The plot of the film was just a vehicle for Besson to be symbolic and metaphorical covered by a strong female lead beating up bad guys. "Lucy" the character is named after Lucy the Australopithecus. Johansson's escapades are frequently cut to Freeman giving scientific lectures about evolution and the nature of the human brain (the director knew the "science" of the human brain was false, but maintained it for symbolism). As Lucy's brainpower increases, she's able to control her metabolism, analyze the bodies of other humans, hack into electronic signals, and control other bodies without touch. In the end, she ingests the remainder of her pouch of the drug plus the other three, travels mentally back in time to the Big Bang (with a stop to give her name-source a bit of the divine spark), and downloads her knowledge into a super-sized thumb drive. Her body disintegrates, and her consciousness goes...that wasn't clear; either the web, ala Max Headroom, or the Great Consciousness above us.

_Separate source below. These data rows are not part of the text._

-- pv_equiv track=rewrite | github.com/Philipid3s/predict-strike | backend/src/services/notam_assessment.py | _infer_location_hint
-- ===== SOURCE A (Python) =====
-- NOTAM_LOCATION_HINTS: tuple[tuple[str, str, str], ...] = (
--     ("EG", "United Kingdom", "Europe"),
--     ("ED", "Germany", "Europe"),
--     ("EK", "Denmark", "Europe"),
--     ("EN", "Norway", "Europe"),
--     ("ES", "Sweden", "Europe"),
--     ("ET", "Germany", "Europe"),
--     ("LF", "France", "Europe"),
--     ("LE", "Spain", "Europe"),
--     ("LI", "Italy", "Europe"),
--     ("LK", "Czech Republic", "Europe"),
--     ("LH", "Hungary", "Europe"),
--     ("LR", "Romania", "Europe"),
--     ("LZ", "Slovakia", "Europe"),
--     ("LL", "Israel", "Middle East"),
--     ("OJ", "Jordan", "Middle East"),
--     ("OK", "Kuwait", "Middle East"),
--     ("OT", "Qatar", "Middle East"),
--     ("OE", "Saudi Arabia", "Middle East"),
--     ("OM", "United Arab Emirates", "Middle East"),
--     ("OR", "Iraq", "Middle East"),
--     ("OI", "Iran", "Middle East"),
--     ("K", "United States", "North America"),
--     ("P", "United States", "North America"),
--     ("C", "Canada", "North America"),
--     ("RJ", "Japan", "Asia"),
--     ("RK", "South Korea", "Asia"),
--     ("YM", "Australia", "Oceania"),
-- )
--
-- def _normalize_location(value: str | None) -> str | None:
--     if value is None:
--         return None
--     normalized = "".join(character for character in value.upper() if character.isalnum())
--     return normalized or None
--
-- def _infer_location_hint(location: str | None) -> tuple[str | None, str | None]:
--     normalized_location = _normalize_location(location)
--     if normalized_location is None:
--         return None, None
--
--     for prefix, country, region in NOTAM_LOCATION_HINTS:
--         if normalized_location.startswith(prefix):
--             return country, region
--     return None, None
-- ===== SOURCE B (Python) =====
-- # B: replaces A's flat linear scan over 27 (prefix, country, region) rows with a
-- # two-level trie (first letter -> leaf result or second-letter table), so the
-- # lookup is a fixed two-step descent instead of a scan with startswith.
-- _TRIE = {
--     "E": {"G": ("United Kingdom", "Europe"), "D": ("Germany", "Europe"),
--           "K": ("Denmark", "Europe"), "N": ("Norway", "Europe"),
--           "S": ("Sweden", "Europe"), "T": ("Germany", "Europe")},
--     "L": {"F": ("France", "Europe"), "E": ("Spain", "Europe"),
--           "I": ("Italy", "Europe"), "K": ("Czech Republic", "Europe"),
--           "H": ("Hungary", "Europe"), "R": ("Romania", "Europe"),
--           "Z": ("Slovakia", "Europe"), "L": ("Israel", "Middle East")},
--     "O": {"J": ("Jordan", "Middle East"), "K": ("Kuwait", "Middle East"),
--           "T": ("Qatar", "Middle East"), "E": ("Saudi Arabia", "Middle East"),
--           "M": ("United Arab Emirates", "Middle East"), "R": ("Iraq", "Middle East"),
--           "I": ("Iran", "Middle East")},
--     "R": {"J": ("Japan", "Asia"), "K": ("South Korea", "Asia")},
--     "Y": {"M": ("Australia", "Oceania")},
--     "K": ("United States", "North America"),
--     "P": ("United States", "North America"),
--     "C": ("Canada", "North America"),
-- }
--
-- def _infer_location_hint(location):
--     if location is None:
--         return None, None
--     normalized = "".join(ch for ch in location.upper() if ch.isalnum())
--     if not normalized:
--         return None, None
--     node = _TRIE.get(normalized[0])
--     if node is None:
--         return None, None
--     if isinstance(node, tuple):
--         return node
--     if len(normalized) < 2:
--         return None, None
--     hit = node.get(normalized[1])
--     if hit is None:
--         return None, None
--     return hit
-- ===== Notes on version B (the rewrite author's own statement) =====
-- stated objective: alternative
-- what changed: Replaces A's flat linear scan of 27 prefix rows tested with startswith by a two-level character trie (first letter maps to either a leaf result or a second-letter table), so the answer is found by a fixed two-step descent on the first two normalized characters; correct because the prefix set is prefix-free.
import Mathlib
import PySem

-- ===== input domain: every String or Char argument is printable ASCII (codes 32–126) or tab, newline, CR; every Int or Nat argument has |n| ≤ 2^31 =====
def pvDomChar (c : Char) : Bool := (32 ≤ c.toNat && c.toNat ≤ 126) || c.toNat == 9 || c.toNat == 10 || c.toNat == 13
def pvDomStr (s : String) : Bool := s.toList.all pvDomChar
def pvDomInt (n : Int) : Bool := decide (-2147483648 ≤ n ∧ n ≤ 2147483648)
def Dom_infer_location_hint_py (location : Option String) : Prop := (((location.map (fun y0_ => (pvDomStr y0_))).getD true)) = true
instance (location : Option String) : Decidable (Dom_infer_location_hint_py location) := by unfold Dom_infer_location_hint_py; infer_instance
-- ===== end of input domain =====

-- B replaces A's flat linear scan of the 27 prefix rows with a two-level character trie
-- (first letter -> leaf result or second-letter table); alternative structure, return value proved equal.


-- ===== PORT A =====
-- NOTAM_LOCATION_HINTS (prefixes as List Char, the PySem string representation)
def pvHints : List (List Char × String × String) :=
  [ (['E','G'], "United Kingdom", "Europe"), (['E','D'], "Germany", "Europe"),
    (['E','K'], "Denmark", "Europe"), (['E','N'], "Norway", "Europe"),
    (['E','S'], "Sweden", "Europe"), (['E','T'], "Germany", "Europe"),
    (['L','F'], "France", "Europe"), (['L','E'], "Spain", "Europe"),
    (['L','I'], "Italy", "Europe"), (['L','K'], "Czech Republic", "Europe"),
    (['L','H'], "Hungary", "Europe"), (['L','R'], "Romania", "Europe"),
    (['L','Z'], "Slovakia", "Europe"), (['L','L'], "Israel", "Middle East"),
    (['O','J'], "Jordan", "Middle East"), (['O','K'], "Kuwait", "Middle East"),
    (['O','T'], "Qatar", "Middle East"), (['O','E'], "Saudi Arabia", "Middle East"),
    (['O','M'], "United Arab Emirates", "Middle East"), (['O','R'], "Iraq", "Middle East"),
    (['O','I'], "Iran", "Middle East"), (['K'], "United States", "North America"),
    (['P'], "United States", "North America"), (['C'], "Canada", "North America"),
    (['R','J'], "Japan", "Asia"), (['R','K'], "South Korea", "Asia"),
    (['Y','M'], "Australia", "Oceania") ]

-- _normalize_location: upper-case, keep alphanumeric chars, empty means None
def pvNormalize (value : Option String) : Option (List Char) :=
  match value with
  | none => none
  | some v =>
    let normalized := (PySem.Chars.upper v.toList).filter PySem.Chars.isalnum
    if normalized = [] then none else some normalized

-- the 'for prefix, country, region in NOTAM_LOCATION_HINTS' loop with its early return
def pvScan (n : List Char) : List (List Char × String × String) → Option String × Option String
  | [] => (none, none)
  | (p, c, r) :: rest => if PySem.Chars.startswith n p then (some c, some r) else pvScan n rest

def infer_location_hint_py (location : Option String) : Option String × Option String :=
  match pvNormalize location with
  | none => (none, none)
  | some n => pvScan n pvHints

-- ===== PORT B =====
-- a trie node: either a leaf result (1-char prefix) or a second-letter table (2-char prefixes)
inductive PvNode where
  | leaf : String → String → PvNode
  | table : PySem.Dict Char (String × String) → PvNode
deriving Repr

-- _TRIE: first letter -> node
def pvTrie : PySem.Dict Char PvNode :=
  ⟨[ ('E', .table ⟨[('G', ("United Kingdom", "Europe")), ('D', ("Germany", "Europe")),
                    ('K', ("Denmark", "Europe")), ('N', ("Norway", "Europe")),
                    ('S', ("Sweden", "Europe")), ('T', ("Germany", "Europe"))]⟩),
     ('L', .table ⟨[('F', ("France", "Europe")), ('E', ("Spain", "Europe")),
                    ('I', ("Italy", "Europe")), ('K', ("Czech Republic", "Europe")),
                    ('H', ("Hungary", "Europe")), ('R', ("Romania", "Europe")),
                    ('Z', ("Slovakia", "Europe")), ('L', ("Israel", "Middle East"))]⟩),
     ('O', .table ⟨[('J', ("Jordan", "Middle East")), ('K', ("Kuwait", "Middle East")),
                    ('T', ("Qatar", "Middle East")), ('E', ("Saudi Arabia", "Middle East")),
                    ('M', ("United Arab Emirates", "Middle East")), ('R', ("Iraq", "Middle East")),
                    ('I', ("Iran", "Middle East"))]⟩),
     ('R', .table ⟨[('J', ("Japan", "Asia")), ('K', ("South Korea", "Asia"))]⟩),
     ('Y', .table ⟨[('M', ("Australia", "Oceania"))]⟩),
     ('K', .leaf "United States" "North America"),
     ('P', .leaf "United States" "North America"),
     ('C', .leaf "Canada" "North America") ]⟩

def infer_location_hint_py_alt (location : Option String) : Option String × Option String :=
  match location with
  | none => (none, none)
  | some v =>
    match (PySem.Chars.upper v.toList).filter PySem.Chars.isalnum with
    | [] => (none, none)
    | c0 :: rest =>
      match PySem.Dict.get? pvTrie c0 with
      | none => (none, none)
      | some (.leaf c r) => (some c, some r)
      | some (.table t) =>
        match rest with
        | [] => (none, none)
        | c1 :: _ =>
          match PySem.Dict.get? t c1 with
          | none => (none, none)
          | some (c, r) => (some c, some r)

-- ===== PRECONDITION & SPEC =====
def Spec_infer_location_hint_py (location : Option String) (out : Option String × Option String) : Prop := out = infer_location_hint_py_alt location
instance (location : Option String) (out : Option String × Option String) : Decidable (Spec_infer_location_hint_py location out) := by unfold Spec_infer_location_hint_py; infer_instance

-- ===== CLAIM =====
def Claim_equal_infer_location_hint_py : Prop := ∀ (location : Option String), Dom_infer_location_hint_py location → Spec_infer_location_hint_py location (infer_location_hint_py location)

-- ===== LEMMAS AND PROOFS =====

-- helper: the pure lookup part of B, on an already-normalized nonempty char list
def pvTrieLookup (n : List Char) : Option String × Option String :=
  match n with
  | [] => (none, none)
  | c0 :: rest =>
    match PySem.Dict.get? pvTrie c0 with
    | none => (none, none)
    | some (.leaf c r) => (some c, some r)
    | some (.table t) =>
      match rest with
      | [] => (none, none)
      | c1 :: _ =>
        match PySem.Dict.get? t c1 with
        | none => (none, none)
        | some (c, r) => (some c, some r)

-- the flat scan agrees with the trie descent on every char list
set_option maxHeartbeats 1600000 in
theorem pvScan_eq_trie (n : List Char) : pvScan n pvHints = pvTrieLookup n := by
  match n with
  | [] => decide
  | [c1] =>
    by_cases hK : c1 = 'K'
    · subst hK; rfl
    by_cases hP : c1 = 'P'
    · subst hP; rfl
    by_cases hC : c1 = 'C'
    · subst hC; rfl
    by_cases hE : c1 = 'E'
    · subst hE; rfl
    by_cases hL : c1 = 'L'
    · subst hL; rfl
    by_cases hO : c1 = 'O'
    · subst hO; rfl
    by_cases hR : c1 = 'R'
    · subst hR; rfl
    by_cases hY : c1 = 'Y'
    · subst hY; rfl
    simp [pvScan, pvHints, pvTrieLookup, pvTrie, PySem.Dict.get?, PySem.Chars.startswith,
      Bool.beq_eq_decide_eq, List.find?, List.cons.injEq,
      Ne.symm hK, Ne.symm hP, Ne.symm hC, Ne.symm hE, Ne.symm hL, Ne.symm hO, Ne.symm hR, Ne.symm hY]
  | c1 :: c2 :: rest =>
    by_cases hE : c1 = 'E'
    · subst hE
      by_cases h1 : c2 = 'G'; · subst h1; rfl
      by_cases h2 : c2 = 'D'; · subst h2; rfl
      by_cases h3 : c2 = 'K'; · subst h3; rfl
      by_cases h4 : c2 = 'N'; · subst h4; rfl
      by_cases h5 : c2 = 'S'; · subst h5; rfl
      by_cases h6 : c2 = 'T'; · subst h6; rfl
      simp [pvScan, pvHints, pvTrieLookup, pvTrie, PySem.Dict.get?, PySem.Chars.startswith,
        Bool.beq_eq_decide_eq, List.find?, List.cons.injEq,
        Ne.symm h1, Ne.symm h2, Ne.symm h3, Ne.symm h4, Ne.symm h5, Ne.symm h6]
    by_cases hL : c1 = 'L'
    · subst hL
      by_cases h1 : c2 = 'F'; · subst h1; rfl
      by_cases h2 : c2 = 'E'; · subst h2; rfl
      by_cases h3 : c2 = 'I'; · subst h3; rfl
      by_cases h4 : c2 = 'K'; · subst h4; rfl
      by_cases h5 : c2 = 'H'; · subst h5; rfl
      by_cases h6 : c2 = 'R'; · subst h6; rfl
      by_cases h7 : c2 = 'Z'; · subst h7; rfl
      by_cases h8 : c2 = 'L'; · subst h8; rfl
      simp [pvScan, pvHints, pvTrieLookup, pvTrie, PySem.Dict.get?, PySem.Chars.startswith,
        Bool.beq_eq_decide_eq, List.find?, List.cons.injEq,
        Ne.symm h1, Ne.symm h2, Ne.symm h3, Ne.symm h4, Ne.symm h5, Ne.symm h6, Ne.symm h7, Ne.symm h8]
    by_cases hO : c1 = 'O'
    · subst hO
      by_cases h1 : c2 = 'J'; · subst h1; rfl
      by_cases h2 : c2 = 'K'; · subst h2; rfl
      by_cases h3 : c2 = 'T'; · subst h3; rfl
      by_cases h4 : c2 = 'E'; · subst h4; rfl
      by_cases h5 : c2 = 'M'; · subst h5; rfl
      by_cases h6 : c2 = 'R'; · subst h6; rfl
      by_cases h7 : c2 = 'I'; · subst h7; rfl
      simp [pvScan, pvHints, pvTrieLookup, pvTrie, PySem.Dict.get?, PySem.Chars.startswith,
        Bool.beq_eq_decide_eq, List.find?, List.cons.injEq,
        Ne.symm h1, Ne.symm h2, Ne.symm h3, Ne.symm h4, Ne.symm h5, Ne.symm h6, Ne.symm h7]
    by_cases hR : c1 = 'R'
    · subst hR
      by_cases h1 : c2 = 'J'; · subst h1; rfl
      by_cases h2 : c2 = 'K'; · subst h2; rfl
      simp [pvScan, pvHints, pvTrieLookup, pvTrie, PySem.Dict.get?, PySem.Chars.startswith,
        Bool.beq_eq_decide_eq, List.find?, List.cons.injEq, Ne.symm h1, Ne.symm h2]
    by_cases hY : c1 = 'Y'
    · subst hY
      by_cases h1 : c2 = 'M'; · subst h1; rfl
      simp [pvScan, pvHints, pvTrieLookup, pvTrie, PySem.Dict.get?, PySem.Chars.startswith,
        Bool.beq_eq_decide_eq, List.find?, List.cons.injEq, Ne.symm h1]
    by_cases hK : c1 = 'K'
    · subst hK; rfl
    by_cases hP : c1 = 'P'
    · subst hP; rfl
    by_cases hC : c1 = 'C'
    · subst hC; rfl
    simp [pvScan, pvHints, pvTrieLookup, pvTrie, PySem.Dict.get?, PySem.Chars.startswith,
      Bool.beq_eq_decide_eq, List.find?, List.cons.injEq,
      Ne.symm hE, Ne.symm hL, Ne.symm hO, Ne.symm hR, Ne.symm hY, Ne.symm hK, Ne.symm hP, Ne.symm hC]

-- ===== VERDICT =====
theorem infer_location_hint_py_spec : Claim_equal_infer_location_hint_py := by
  intro location _
  unfold Spec_infer_location_hint_py infer_location_hint_py infer_location_hint_py_alt pvNormalize
  cases location with
  | none => rfl
  | some v =>
    cases hn : (PySem.Chars.upper v.toList).filter PySem.Chars.isalnum with
    | nil => simp [hn]
    | cons c0 rest =>
      simp only [hn, reduceCtorEq, if_false, if_neg (List.cons_ne_nil c0 rest)]
      exact pvScan_eq_trie (c0 :: rest)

After the last scene, when Lucy reached out to her French policeman friend via his phone, Dev said, "I'd rather watch The Fifth Element." I leapt up and said, "Oh! Gnosticism!"

So Gnosticism, you may remember, is an ancient Greek philosophy of the cosmos. Basically, the head god created lesser beings because it was in his nature to create. He, himself, is not physical, but just a big, powerful consciousness. Those lesser beings also created, as they shared his nature. This continued (I don't remember how many generations) until the Demiurge. He also had the nature to create, but he was so far removed from the purity of the head god that his creation included material form — us and the universe. The head god kind of rejected us as red-headed-great-grandchildren. Sophia, the goddess of wisdom (and possibly the mother of the Demiurge), had pity on us. She gave us wisdom and, to some, the divine spark.

In this mythology, the physical is inferior to the point of being evil. Thus Plato's allegory of the cave (where all we see are shadows of what reality should be) and the long-standing argument about whether Jesus can be God and human. Because, according to Gnosticism, if He is truly divine, He cannot have corporeal form; and if He is truly man, He cannot be God.

At any rate, the end-all-be-all goal for those lucky humans with the divine spark is to escape the physical body and join with the great consciousness. You also see this in Buddhism and Hinduism. In Lucy, the title character used her brainpower to escape her mortal coil and apparently become one with the internet. Which, I suppose, is the modern equivalent of the great consciousness overlooking us all.

The movie reaches Gnosticism via transhumanism. Transhumanism attempts to use science to forcefully evolve humanity into greater beings — physically, intellectually, and philosophically. In Lucy's case, she gains control over her body (to include the ability to choose if she feels pain or not), her brainpower explodes, and she becomes freed from emotional limitations. She feels no fear, anger, pity, or need to follow social convention. Her actions are logical, with the goal of reaching Freeman (Professor Norman — "normal man") in Paris to share what she's learned. After a tear-filled call to thank her mother for her life, her attachment to a French policeman is the only sign of any, well, what we would call "humanity," left in her. In the process, she rejects the physical, killing at will, throwing police cars around, refusing to give even one percent of her ability to protect those who are protecting her, and ultimately consuming her own body in her effort to realize her intellectual potential.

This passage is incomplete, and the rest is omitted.